* [WHAT YOU SHOULD DO]:
Among the records, find the lines that hold the string "Prod" and return them.

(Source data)
..............................
-- pv_equiv track=rewrite | github.com/martadelfino/code_review | PyLD.py | count_haplotypes
-- ===== SOURCE A (Python) =====
-- import itertools
--
-- def count_haplotypes(compare_genotypes):
--     '''Function counts how many of each haplotype exist
--     The 00 is PA PB alleles (so reference, reference for each rsID)
--     01 is PA Pb alleles
--     10 is Pa PB alleles
--     11 is Pa Pb alleles
--     This is only possible because the vcf files I used had phased data.
--     '''
--
--     '''
--      "itertools.groupby" makes this a "one-liner", if that's a *good*
--      thing. *Might* be faster than "+=". Don't forget to sort. -GRG
--     '''
--     return {
--         hap: len(list(group)) for hap, group in itertools.groupby(
--             sorted(compare_genotypes))
--     }
-- ===== SOURCE B (Python) =====
-- def count_haplotypes(compare_genotypes):
--     '''Single-pass hash counting instead of sort+groupby; distinct keys sorted at the end.'''
--     counts = {}
--     for hap in compare_genotypes:
--         counts[hap] = counts.get(hap, 0) + 1
--     return dict(sorted(counts.items(), key=lambda item: item[0]))
-- ===== Notes on version B (the rewrite author's own statement) =====
-- stated objective: alternative
-- what changed: Replaces sort-all-then-groupby with a single hash-counting pass over the list, sorting only the distinct haplotypes at the end (key order still sorted, so the dicts are identical).
import Mathlib
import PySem

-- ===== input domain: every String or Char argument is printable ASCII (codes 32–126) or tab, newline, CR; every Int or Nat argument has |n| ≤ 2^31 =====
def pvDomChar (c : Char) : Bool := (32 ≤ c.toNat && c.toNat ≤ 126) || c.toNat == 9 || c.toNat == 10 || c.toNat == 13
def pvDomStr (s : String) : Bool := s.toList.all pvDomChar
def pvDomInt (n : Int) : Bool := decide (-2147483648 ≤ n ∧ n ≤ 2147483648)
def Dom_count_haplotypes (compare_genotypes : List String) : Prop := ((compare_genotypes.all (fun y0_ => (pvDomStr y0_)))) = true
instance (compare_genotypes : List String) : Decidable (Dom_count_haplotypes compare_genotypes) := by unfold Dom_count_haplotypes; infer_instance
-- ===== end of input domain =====

-- B replaces sort-all-then-groupby by one hash-counting pass plus a sort of the distinct keys (same sorted-key dict).


-- ===== PORT A =====
-- itertools.groupby over a list: one (key, length-of-run) pair per maximal run of equal adjacent elements
def pvGroupRuns : List String → List (String × Int)
  | [] => []
  | x :: rest =>
      (x, (1 + (rest.takeWhile (· == x)).length : Int)) ::
        pvGroupRuns (rest.dropWhile (· == x))
termination_by l => l.length
decreasing_by
  simpa using Nat.lt_succ_of_le ((List.dropWhile_sublist _).length_le)

-- {hap: len(list(group)) for hap, group in itertools.groupby(sorted(compare_genotypes))}
def count_haplotypes (compare_genotypes : List String) : List (String × Int) :=
  ((pvGroupRuns (PySem.List.sorted compare_genotypes (fun x => x) false)).foldl
      (fun d p => d.insert p.1 p.2) (PySem.Dict.empty : PySem.Dict String Int)).items

-- ===== PORT B =====
-- counts = {}; for hap in …: counts[hap] = counts.get(hap, 0) + 1; return dict(sorted(counts.items(), key=…[0]))
def count_haplotypes_alt (compare_genotypes : List String) : List (String × Int) :=
  let counts := compare_genotypes.foldl
      (fun d x => d.insert x (d.getD x 0 + 1)) (PySem.Dict.empty : PySem.Dict String Int)
  (PySem.Dict.ofList (PySem.List.sorted counts.items (fun item => item.1) false)).items

-- ===== PRECONDITION & SPEC =====
def Spec_count_haplotypes (compare_genotypes : List String) (out : List (String × Int)) : Prop := out = count_haplotypes_alt compare_genotypes
instance (compare_genotypes : List String) (out : List (String × Int)) : Decidable (Spec_count_haplotypes compare_genotypes out) := by unfold Spec_count_haplotypes; infer_instance

-- ===== CLAIM (what is proved, stated in full; the proofs are below) =====
def Claim_equal_count_haplotypes : Prop := ∀ (compare_genotypes : List String), Dom_count_haplotypes compare_genotypes → Spec_count_haplotypes compare_genotypes (count_haplotypes compare_genotypes)

-- ===== LEMMAS AND PROOFS =====

-- On a ≤-sorted list, the runs are exactly the distinct elements (in first-occurrence order) with their counts, and the run keys are strictly increasing.
lemma pvRunsSpec (s : List String) (hp : List.Pairwise (· ≤ ·) s) :
    (∀ k c, ((k, c) ∈ pvGroupRuns s ↔ k ∈ s ∧ c = (s.count k : Int))) ∧
      List.Pairwise (fun a b => a.1 < b.1) (pvGroupRuns s) := by
  match s with
  | [] => simp [pvGroupRuns]
  | x :: rest =>
    set t := rest.takeWhile (· == x) with ht
    set d := rest.dropWhile (· == x) with hd
    have hsplit : rest = t ++ d := (List.takeWhile_append_dropWhile (p := (· == x)) (l := rest)).symm
    have ht_eq : ∀ y ∈ t, y = x := by
      intro y hy
      have := List.mem_takeWhile_imp hy
      exact eq_of_beq this
    have hrest_pw : List.Pairwise (· ≤ ·) rest := (List.pairwise_cons.mp hp).2
    have hx_le : ∀ y ∈ rest, x ≤ y := (List.pairwise_cons.mp hp).1
    have hd_sub : d.Sublist rest := List.dropWhile_sublist _
    have hd_pw : List.Pairwise (· ≤ ·) d := hrest_pw.sublist hd_sub
    have hx_notin : x ∉ d := by
      intro hxd
      match hdd : d with
      | [] => simp at hxd
      | h :: d' =>
        have hh : ¬ ((h == x) = true) := by
          have := List.head?_dropWhile_not (· == x) rest
          rw [← hd] at this
          simpa using this
        have hhx : h ≠ x := by simpa using hh
        have hxh : x ≤ h := hx_le h (hd_sub.mem (by simp))
        rcases (by simpa using hxd : x = h ∨ x ∈ d') with rfl | hx'
        · exact hhx rfl
        · have : h ≤ x := ((List.pairwise_cons.mp hd_pw).1) x hx'
          exact hhx (le_antisymm this hxh)
    have hcount_t : t.count x = t.length := by
      rw [List.count_eq_length]
      intro y hy; exact (ht_eq y hy) ▸ rfl
    have hcount_xd : d.count x = 0 := List.count_eq_zero.mpr hx_notin
    have ih := pvRunsSpec d hd_pw
    have hruns : pvGroupRuns (x :: rest) =
        (x, (1 + t.length : Int)) :: pvGroupRuns d := by
      rw [pvGroupRuns]
    have hcx : (((x :: rest).count x : Nat) : Int) = 1 + (t.length : Int) := by
      rw [hsplit, List.count_cons_self, List.count_append, hcount_t, hcount_xd]
      push_cast; ring
    have hck : ∀ k, k ≠ x → (x :: rest).count k = d.count k := by
      intro k hkx
      have hkt0 : t.count k = 0 := List.count_eq_zero.mpr (fun hkt => hkx (ht_eq k hkt))
      rw [hsplit]
      simp [List.count_append, hkt0, Ne.symm hkx]
    constructor
    · intro k c
      rw [hruns, List.mem_cons]
      constructor
      · rintro (hkc | hkc)
        · obtain ⟨rfl, rfl⟩ := Prod.mk.inj hkc
          exact ⟨by simp, hcx.symm⟩
        · obtain ⟨hkd, hc⟩ := (ih.1 k c).mp hkc
          have hkx : k ≠ x := fun h => hx_notin (h ▸ hkd)
          refine ⟨List.mem_cons_of_mem _ ?_, by rw [hc, hck k hkx]⟩
          rw [hsplit]; exact List.mem_append_right t hkd
      · rintro ⟨hk, hc⟩
        by_cases hkx : k = x
        · subst hkx
          left
          rw [hc, hcx]
        · right
          have hkrest : k ∈ rest := (List.mem_cons.mp hk).resolve_left hkx
          rw [hsplit] at hkrest
          have hkd : k ∈ d := by
            rcases List.mem_append.mp hkrest with h | h
            · exact absurd (ht_eq k h) hkx
            · exact h
          exact (ih.1 k c).mpr ⟨hkd, by rw [hc, hck k hkx]⟩
    · rw [hruns]
      refine List.pairwise_cons.mpr ⟨?_, ih.2⟩
      intro b hb
      have hb1 : b.1 ∈ d ∧ b.2 = (d.count b.1 : Int) := (ih.1 b.1 b.2).mp (by simpa using hb)
      have hxle : x ≤ b.1 := hx_le b.1 (hd_sub.mem hb1.1)
      have hxne : x ≠ b.1 := fun h => hx_notin (h ▸ hb1.1)
      exact lt_of_le_of_ne hxle hxne
termination_by s.length
decreasing_by
  simpa using Nat.lt_succ_of_le ((List.dropWhile_sublist _).length_le)

theorem count_haplotypes_spec : Claim_equal_count_haplotypes := by
  intro xs _
  unfold Spec_count_haplotypes count_haplotypes count_haplotypes_alt
  -- abbreviations
  set s := PySem.List.sorted xs (fun x => x) false with hs
  have hpw : List.Pairwise (· ≤ ·) s := by
    simpa using PySem.List.sorted_pairwise xs (fun x => x)
  obtain ⟨hmem, hlt⟩ := pvRunsSpec s hpw
  have hperm_s : s.Perm xs := PySem.List.sorted_perm xs (fun x => x) false
  -- runs keys are nodup pairs
  have hruns_nodup : (pvGroupRuns s).Nodup :=
    hlt.imp (fun h => fun he => absurd (congrArg Prod.fst he) (ne_of_lt h))
  have hruns_fst_nodup : ((pvGroupRuns s).map Prod.fst).Nodup :=
    (List.pairwise_map).mpr (hlt.imp ne_of_lt)
  -- A's dict over the runs: fresh distinct keys, so items = runs
  have hA : ((pvGroupRuns s).foldl (fun d p => d.insert p.1 p.2)
        (PySem.Dict.empty : PySem.Dict String Int)).items = pvGroupRuns s := by
    rw [PySem.Dict.items_foldl_insert_fresh (pvGroupRuns s) Prod.fst Prod.snd _
      (by intro a _; exact PySem.Dict.contains_empty _) hruns_fst_nodup]
    simp [show (PySem.Dict.empty : PySem.Dict String Int).items = [] from rfl]
  -- B's counting loop is Counter
  have hB0 : xs.foldl (fun d x => d.insert x (d.getD x 0 + 1))
      (PySem.Dict.empty : PySem.Dict String Int) = PySem.Dict.counter xs :=
    PySem.Dict.foldl_insert_getD_add_one_eq_counter xs
  -- the sorted items of Counter(xs) are exactly the runs of sorted(xs)
  have hitems : (PySem.Dict.counter xs).items
      = (PySem.Set.ofList xs).map (fun k => (k, (xs.count k : Int))) :=
    PySem.Dict.items_counter xs
  have hkeys_nodup : ((PySem.Dict.counter xs).items.map Prod.fst).Nodup := by
    have := PySem.Dict.nodup_keys_counter (κ := String) xs
    simpa [PySem.Dict.keys] using this
  have hitems_nodup : (PySem.Dict.counter xs).items.Nodup := hkeys_nodup.of_map
  have hperm : (pvGroupRuns s).Perm (PySem.Dict.counter xs).items := by
    rw [List.perm_ext_iff_of_nodup hruns_nodup hitems_nodup]
    intro p
    obtain ⟨k, c⟩ := p
    rw [hmem k c, hitems]
    constructor
    · rintro ⟨hk, hc⟩
      have hkxs : k ∈ xs := hperm_s.mem_iff.mp hk
      refine List.mem_map.mpr ⟨k, ?_, ?_⟩
      · exact (PySem.Set.mem_ofList _ _).mpr hkxs
      · rw [hc, hperm_s.count_eq]
    · intro hp
      obtain ⟨a, ha, hae⟩ := List.mem_map.mp hp
      obtain ⟨rfl, rfl⟩ : a = k ∧ (xs.count a : Int) = c := by
        refine ⟨congrArg Prod.fst hae, congrArg Prod.snd hae⟩
      refine ⟨?_, ?_⟩
      · exact hperm_s.mem_iff.mpr ((PySem.Set.mem_ofList _ _).mp ha)
      · rw [hperm_s.count_eq]
  have hsorted : PySem.List.sorted (PySem.Dict.counter xs).items (fun item => item.1) false
      = pvGroupRuns s :=
    PySem.List.sorted_eq_of_perm_of_pairwise_lt _ _ _ hperm hlt
  -- B's final dict over sorted items: fresh distinct keys again
  have hsorted_fst_nodup :
      ((PySem.List.sorted (PySem.Dict.counter xs).items (fun item => item.1) false).map Prod.fst).Nodup := by
    rw [hsorted]; exact hruns_fst_nodup
  have hB : (PySem.Dict.ofList (PySem.List.sorted (PySem.Dict.counter xs).items
        (fun item => item.1) false)).items
      = PySem.List.sorted (PySem.Dict.counter xs).items (fun item => item.1) false := by
    show ((PySem.List.sorted (PySem.Dict.counter xs).items (fun item => item.1) false).foldl
        (fun d p => d.insert p.1 p.2) (PySem.Dict.empty : PySem.Dict String Int)).items = _
    rw [PySem.Dict.items_foldl_insert_fresh _ Prod.fst Prod.snd _
      (by intro a _; exact PySem.Dict.contains_empty _) hsorted_fst_nodup]
    simp [show (PySem.Dict.empty : PySem.Dict String Int).items = [] from rfl]
  simp only [hB0, hB, hA]
  exact hsorted.symm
..............................
* [ANSWER FOR THIS EXERCISE]:
        · obtain ⟨rfl, rfl⟩ := Prod.mk.inj hkc
    hlt.imp (fun h => fun he => absurd (congrArg Prod.fst he) (ne_of_lt h))
  have hruns_fst_nodup : ((pvGroupRuns s).map Prod.fst).Nodup :=
    rw [PySem.Dict.items_foldl_insert_fresh (pvGroupRuns s) Prod.fst Prod.snd _
  have hkeys_nodup : ((PySem.Dict.counter xs).items.map Prod.fst).Nodup := by
        refine ⟨congrArg Prod.fst hae, congrArg Prod.snd hae⟩
      ((PySem.List.sorted (PySem.Dict.counter xs).items (fun item => item.1) false).map Prod.fst).Nodup := by
    rw [PySem.Dict.items_foldl_insert_fresh _ Prod.fst Prod.snd _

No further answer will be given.